When the people of Afghanistan failed to meet U.S. specifications, they were viewed by the Americans as unreliable and incapable. Accounts of the corruption within the Karzai government and killings by the Taliban convinced policymakers that the Americans would have to increase their civilian and military involvement. “We cannot lose in Afghanistan,” said Bush. In his memoir In My Time, Vice President Dick Cheney declared, “Our mission will not be complete until the Afghan government and armed forces can, on their own, prevent their nation from once again becoming a safe haven for terrorists.”[7] As revealed in their memoirs, American leaders based their policy on the expectation that they could transform Afghanistan into a nation that would fulfill the strategic imperative of the United States. That fundamental and flawed assumption helps to explain why Americans are still fighting in Afghanistan.

Susan A. Brewer

University of Wisconsin-Stevens Point

[1] George W. Bush, Decision Points (New York: Crown Publishers, 2010), 146, 194.
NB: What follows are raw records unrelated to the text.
-- pv_equiv track=rewrite | github.com/fabiano77/Algorithm_Practice | BOJ/2110.py | solve
-- ===== SOURCE A (Python) =====
-- import bisect
--
-- def solve(data, c):
--     start = 0
--     end = data[-1] - data[0]
--     ans = 0
--     while start <= end:
--         middle = (start+end)//2
--         rightest = 0
--         for _ in range(c-1):
--             rightest = bisect.bisect_left(data, data[rightest]+middle, lo = rightest)
--             if rightest >= len(data):
--                 break
--         if rightest >= len(data):
--             end = middle - 1
--         else:
--             ans = middle
--             start = middle + 1
--     return ans
-- ===== SOURCE B (Python) =====
-- def solve(data, c):
--     lo, hi = 0, data[-1] - data[0]
--     ans = 0
--     while lo <= hi:
--         m = (lo + hi) // 2
--         # greedy linear feasibility scan: how many routers fit with min gap m
--         cnt, last = 1, data[0]
--         for x in data[1:]:
--             if x - last >= m:
--                 cnt += 1
--                 last = x
--         if cnt >= c:
--             ans = m
--             lo = m + 1
--         else:
--             hi = m - 1
--     return ans
-- ===== Notes on version B (the rewrite author's own statement) =====
-- stated objective: alternative
-- what changed: Replaces A's feasibility test per binary-search midpoint (a chain of c-1 bisect_left jumps) with a single linear greedy scan that counts how many routers fit with the candidate gap.
-- outside the precondition, e.g. on solve([-3, -2, -3, -1], 3): A returns 0, B returns 1; on solve([], 2): A raises IndexError, B raises IndexError
import Mathlib
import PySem

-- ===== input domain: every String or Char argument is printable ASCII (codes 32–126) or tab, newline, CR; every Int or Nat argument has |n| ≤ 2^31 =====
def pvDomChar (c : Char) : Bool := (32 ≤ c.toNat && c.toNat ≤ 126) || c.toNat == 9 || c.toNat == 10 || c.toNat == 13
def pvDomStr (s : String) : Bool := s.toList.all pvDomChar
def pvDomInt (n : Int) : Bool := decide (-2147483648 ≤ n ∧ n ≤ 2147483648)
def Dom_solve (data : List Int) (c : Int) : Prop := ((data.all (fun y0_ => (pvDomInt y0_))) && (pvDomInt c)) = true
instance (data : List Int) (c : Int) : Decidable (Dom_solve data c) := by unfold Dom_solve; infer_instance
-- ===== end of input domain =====

-- B replaces A's per-midpoint chain of c-1 bisect_left jumps by a single linear greedy
-- feasibility scan over the (sorted) list; equivalence is claimed for sorted, nonempty input.

-- ===== PORT A =====

-- Python's bisect.bisect_left(data, x, lo) with hi = len(data); a[mid] is always in range here.
-- the fuel is the search-interval width, which shrinks every step, so it never runs out
def bisectLeft (data : List Int) (x : Int) : Nat → Int → Int → Int
  | 0, lo, _ => lo
  | fuel + 1, lo, hi =>
    if lo < hi then
      let mid := PySem.Int.floordiv (lo + hi) 2
      if PySem.List.pyGetD data mid 0 < x then bisectLeft data x fuel (mid + 1) hi
      else bisectLeft data x fuel lo mid
    else lo

-- the inner 'for _ in range(c-1)' loop of A: repeated bisect jumps, break once past the end
def chaseA (data : List Int) (middle : Int) : Nat → Int → Int
  | 0, r => r
  | fuel + 1, r =>
    let r' := bisectLeft data (PySem.List.pyGetD data r 0 + middle)
      ((data.length : Int) - r).toNat r (data.length : Int)
    if (data.length : Int) ≤ r' then r' else chaseA data middle fuel r'

-- A's outer 'while start <= end' binary search; fuel = interval width + 1, shrinking every step
def loopA (data : List Int) (c : Int) : Nat → Int → Int → Int → Int
  | 0, _, _, ans => ans
  | fuel + 1, start, end_, ans =>
    if start ≤ end_ then
      let middle := PySem.Int.floordiv (start + end_) 2
      let rightest := chaseA data middle (c - 1).toNat 0
      if (data.length : Int) ≤ rightest then loopA data c fuel start (middle - 1) ans
      else loopA data c fuel (middle + 1) end_ middle
    else ans

def solve (data : List Int) (c : Int) : Int :=
  let start : Int := 0
  let end_ : Int := (PySem.List.pyGet? data (-1)).getD 0 - (PySem.List.pyGet? data 0).getD 0
  loopA data c (end_ + 1 - start).toNat start end_ 0

-- ===== PORT B =====

-- the greedy scan 'for x in data[1:]' of B: count routers placed with min gap m
def greedyB (m : Int) : List Int → Int → Int → Int
  | [], _, cnt => cnt
  | x :: xs, last, cnt =>
    if m ≤ x - last then greedyB m xs x (cnt + 1) else greedyB m xs last cnt

def countB (data : List Int) (m : Int) : Int :=
  greedyB m (PySem.List.slice data (some 1) none) ((PySem.List.pyGet? data 0).getD 0) 1

-- B's 'while lo <= hi' binary search; fuel = interval width + 1, shrinking every step
def loopB (data : List Int) (c : Int) : Nat → Int → Int → Int → Int
  | 0, _, _, ans => ans
  | fuel + 1, lo, hi, ans =>
    if lo ≤ hi then
      let m := PySem.Int.floordiv (lo + hi) 2
      if c ≤ countB data m then loopB data c fuel (m + 1) hi m
      else loopB data c fuel lo (m - 1) ans
    else ans

def solve_alt (data : List Int) (c : Int) : Int :=
  let hi : Int := (PySem.List.pyGet? data (-1)).getD 0 - (PySem.List.pyGet? data 0).getD 0
  loopB data c (hi + 1 - 0).toNat 0 hi 0

-- ===== PRECONDITION & SPEC =====
-- Pre_ excludes the empty list (A's data[-1] raises IndexError, and B raises there too) and
-- unsorted input with data[0] <= data[-1], on which bisect_left's partition point over unordered
-- data is an artefact of A's binary search (the function is specified for sorted coordinates;
-- unsorted input with data[-1] < data[0] stays admitted: neither loop ever runs).
def Pre_solve (data : List Int) (c : Int) : Prop :=
  data ≠ [] ∧ (List.Pairwise (· ≤ ·) data ∨
    (PySem.List.pyGet? data (-1)).getD 0 < (PySem.List.pyGet? data 0).getD 0)
instance (data : List Int) (c : Int) : Decidable (Pre_solve data c) := by
  unfold Pre_solve; infer_instance

def pvWitness_solve : List Int × Int := ([1, 2, 4, 8, 9], 3)

def Spec_solve (data : List Int) (c : Int) (out : Int) : Prop := out = solve_alt data c
instance (data : List Int) (c : Int) (out : Int) : Decidable (Spec_solve data c out) := by unfold Spec_solve; infer_instance

-- ===== CLAIM (what is proved, stated in full; the proofs are below) =====
def Claim_equal_solve : Prop := ∀ (data : List Int) (c : Int), Dom_solve data c → Pre_solve data c → Spec_solve data c (solve data c)

-- ===== LEMMAS AND PROOFS =====

-- sorted access: data.getD is monotone in the index (within range)
def Mono (data : List Int) : Prop :=
  ∀ i j : Nat, i ≤ j → j < data.length → data.getD i 0 ≤ data.getD j 0

theorem mono_of_pairwise (data : List Int) (hs : List.Pairwise (· ≤ ·) data) : Mono data := by
  intro i j hij hj
  rcases Nat.eq_or_lt_of_le hij with rfl | hlt
  · exact le_refl _
  · have hi : i < data.length := lt_trans hlt hj
    rw [List.getD_eq_getElem data 0 hi, List.getD_eq_getElem data 0 hj]
    exact List.pairwise_iff_getElem.mp hs i j hi hj hlt

-- a total-index view of pyGetD inside the admitted range
theorem pyGetD_getD (data : List Int) (i : Int) (h1 : 0 ≤ i) (h2 : i < (data.length : Int)) :
    PySem.List.pyGetD data i 0 = data.getD i.toNat 0 := by
  rw [PySem.List.pyGetD_eq_getElem data 0 h1 h2, List.getD_eq_getElem data 0 (by omega)]

-- Python bisect_left on a sorted list: the partition point (any sufficient fuel)
theorem bl_spec (data : List Int) (x : Int) (hm : Mono data) :
    ∀ (fuel : Nat) (lo hi : Int), (hi - lo).toNat ≤ fuel →
    0 ≤ lo → hi ≤ (data.length : Int) → lo ≤ hi →
    lo ≤ bisectLeft data x fuel lo hi ∧ bisectLeft data x fuel lo hi ≤ hi ∧
    (∀ k : Nat, lo ≤ (k : Int) → (k : Int) < bisectLeft data x fuel lo hi → data.getD k 0 < x) ∧
    (bisectLeft data x fuel lo hi < hi → x ≤ data.getD (bisectLeft data x fuel lo hi).toNat 0) := by
  intro fuel
  induction fuel with
  | zero =>
    intro lo hi hf h0 hh hlh
    have : lo = hi := by omega
    subst this
    simp only [bisectLeft]
    exact ⟨le_refl lo, le_refl lo, fun k hk1 hk2 => absurd hk2 (by omega),
      fun h => absurd h (by omega)⟩
  | succ fuel IH =>
    intro lo hi hf h0 hh hlh
    simp only [bisectLeft]
    by_cases hlt : lo < hi
    · rw [if_pos hlt]
      have hmid : PySem.Int.floordiv (lo + hi) 2 = (lo + hi) / 2 :=
        PySem.Int.floordiv_eq_ediv_of_pos (by omega)
      set mid := PySem.Int.floordiv (lo + hi) 2 with hmiddef
      have hb1 : lo ≤ mid := by omega
      have hb2 : mid < hi := by omega
      have hget : PySem.List.pyGetD data mid 0 = data.getD mid.toNat 0 :=
        pyGetD_getD data mid (by omega) (by omega)
      by_cases hcmp : PySem.List.pyGetD data mid 0 < x
      · rw [if_pos hcmp]
        obtain ⟨p1, p2, p3, p4⟩ := IH (mid + 1) hi (by omega) (by omega) hh (by omega)
        refine ⟨by omega, p2, ?_, p4⟩
        intro k hk1 hk2
        by_cases hkm : (k : Int) ≤ mid
        · have hkn : k ≤ mid.toNat := by omega
          have := hm k mid.toNat hkn (by omega)
          rw [hget] at hcmp
          omega
        · exact p3 k (by omega) hk2
      · rw [if_neg hcmp]
        obtain ⟨p1, p2, p3, p4⟩ := IH lo mid (by omega) h0 (by omega) (by omega)
        refine ⟨p1, by omega, p3, ?_⟩
        intro _
        by_cases hres : bisectLeft data x fuel lo mid < mid
        · exact p4 hres
        · have : bisectLeft data x fuel lo mid = mid := by omega
          rw [this, ← hget]
          omega
    · rw [if_neg hlt]
      exact ⟨le_refl lo, by omega, fun k hk1 hk2 => by omega, fun h => by omega⟩

-- one bisect jump of A from a valid index, for gap m ≥ 1
theorem jmp_spec (data : List Int) (m r : Int) (hm : Mono data) (h1 : 1 ≤ m)
    (h0 : 0 ≤ r) (hr : r < (data.length : Int)) :
    r < bisectLeft data (PySem.List.pyGetD data r 0 + m) ((data.length : Int) - r).toNat r (data.length : Int) ∧
    bisectLeft data (PySem.List.pyGetD data r 0 + m) ((data.length : Int) - r).toNat r (data.length : Int) ≤ (data.length : Int) ∧
    (∀ k : Nat, r ≤ (k : Int) →
      (k : Int) < bisectLeft data (PySem.List.pyGetD data r 0 + m) ((data.length : Int) - r).toNat r (data.length : Int) →
      data.getD k 0 < data.getD r.toNat 0 + m) ∧
    (bisectLeft data (PySem.List.pyGetD data r 0 + m) ((data.length : Int) - r).toNat r (data.length : Int) < (data.length : Int) →
      data.getD r.toNat 0 + m ≤
        data.getD (bisectLeft data (PySem.List.pyGetD data r 0 + m) ((data.length : Int) - r).toNat r (data.length : Int)).toNat 0) := by
  have hget : PySem.List.pyGetD data r 0 = data.getD r.toNat 0 := pyGetD_getD data r h0 hr
  obtain ⟨p1, p2, p3, p4⟩ := bl_spec data (PySem.List.pyGetD data r 0 + m) hm
    ((data.length : Int) - r).toNat r (data.length : Int) (le_refl _) h0 (le_refl _) (by omega)
  refine ⟨?_, p2, by rw [← hget]; exact p3, by rw [← hget]; exact p4⟩
  rcases lt_or_eq_of_le p1 with h | h
  · exact h
  · exfalso
    have hlt := p4 (by omega)
    rw [← h] at hlt
    have : r.toNat < data.length := by omega
    rw [hget] at hlt
    omega

-- one bisect jump from a valid index strictly advances (for gap ≥ 1)
-- greedy scan: shifting the accumulator
theorem greedy_shift (m : Int) (l : List Int) (last cnt d : Int) :
    greedyB m l last (cnt + d) = greedyB m l last cnt + d := by
  induction l generalizing last cnt with
  | nil => simp [greedyB]
  | cons x xs ih =>
    simp only [greedyB]
    split
    · have h : cnt + d + 1 = cnt + 1 + d := by ring
      rw [h]; exact ih x (cnt + 1)
    · exact ih _ _

theorem greedy_nonneg (m : Int) (l : List Int) (last cnt : Int) :
    cnt ≤ greedyB m l last cnt := by
  induction l generalizing last cnt with
  | nil => simp [greedyB]
  | cons x xs ih =>
    simp only [greedyB]; split
    · exact le_trans (by omega) (ih x (cnt + 1))
    · exact ih _ _

theorem greedy_bound (m : Int) (l : List Int) (last cnt : Int) :
    greedyB m l last cnt ≤ cnt + l.length := by
  induction l generalizing last cnt with
  | nil => simp [greedyB]
  | cons x xs ih =>
    simp only [greedyB, List.length_cons]; split
    · have h := ih x (cnt + 1); push_cast at h ⊢; omega
    · have h := ih last cnt; push_cast at h ⊢; omega

-- greedy skips a block of rejected elements
theorem greedy_skip (data : List Int) (m last cnt : Int) (i e : Nat)
    (hie : i ≤ e) (hen : e ≤ data.length)
    (hrej : ∀ k : Nat, i ≤ k → k < e → data.getD k 0 - last < m) :
    greedyB m (data.drop i) last cnt = greedyB m (data.drop e) last cnt := by
  have H : ∀ (d i : Nat), i ≤ e → e - i = d →
      (∀ k : Nat, i ≤ k → k < e → data.getD k 0 - last < m) →
      greedyB m (data.drop i) last cnt = greedyB m (data.drop e) last cnt := by
    intro d
    induction d with
    | zero =>
      intro i h1 h2 _
      have : i = e := by omega
      rw [this]
    | succ d ih =>
      intro i h1 h2 hrej
      have hie' : i < e := by omega
      have hin : i < data.length := by omega
      rw [List.drop_eq_getElem_cons hin]
      simp only [greedyB]
      have hr := hrej i (le_refl i) hie'
      rw [List.getD_eq_getElem data 0 hin] at hr
      rw [if_neg (by omega)]
      exact ih (i + 1) (by omega) (by omega) (fun k hk1 hk2 => hrej k (by omega) hk2)
  exact H (e - i) i hie rfl hrej

-- gap m = 0 on a sorted list accepts every element
theorem greedy_all : ∀ (l : List Int) (last cnt : Int),
    List.Pairwise (· ≤ ·) l → (∀ x ∈ l, last ≤ x) →
    greedyB 0 l last cnt = cnt + l.length
  | [], last, cnt, _, _ => by simp [greedyB]
  | x :: xs, last, cnt, hs, hle => by
    simp only [greedyB]
    have h0 : (0 : Int) ≤ x - last := by have := hle x (by simp); omega
    rw [if_pos h0,
      greedy_all xs x (cnt + 1) hs.of_cons (fun y hy => List.rel_of_pairwise_cons hs hy)]
    simp; omega

-- additional routers placed by the greedy scan strictly after index r
def gCount (data : List Int) (m : Int) (r : Nat) : Int :=
  greedyB m (data.drop (r + 1)) (data.getD r 0) 0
[2] Condoleezza Rice, No Higher Honor: A Memoir of My Years in Washington (New York: Crown Publishers, 2011), 84.

[3] Donald Rumsfeld, Known and Unknown: A Memoir (New York: Sentinel, 2011), 367-8; Donald Rumsfeld, “War is not about … 24-hour news cycles,” Milwaukee Journal Sentinel, November 4, 2001, 2J.

[4] Rice, No Higher Honor, 91; Rumsfeld, Known and Unknown, 373, 407; Bush, Decision Points, 197.

[5] Marc Kaufman, “Embracing Nation-Building,” Washington Post National Weekly Edition, April 21-27, 2003, 16; Ken Silverstein, “Developmentally Disabled,” Harper’s Magazine, September 2009, 68-69.

[6] Bush, Decision Points, 199-200; Rumsfeld, Known and Unknown, 398.

[7] Bush, Decision Points, 211; Dick Cheney, In My Time: A Personal and Political Memoir (New York: Threshold Editions, 2011), 347.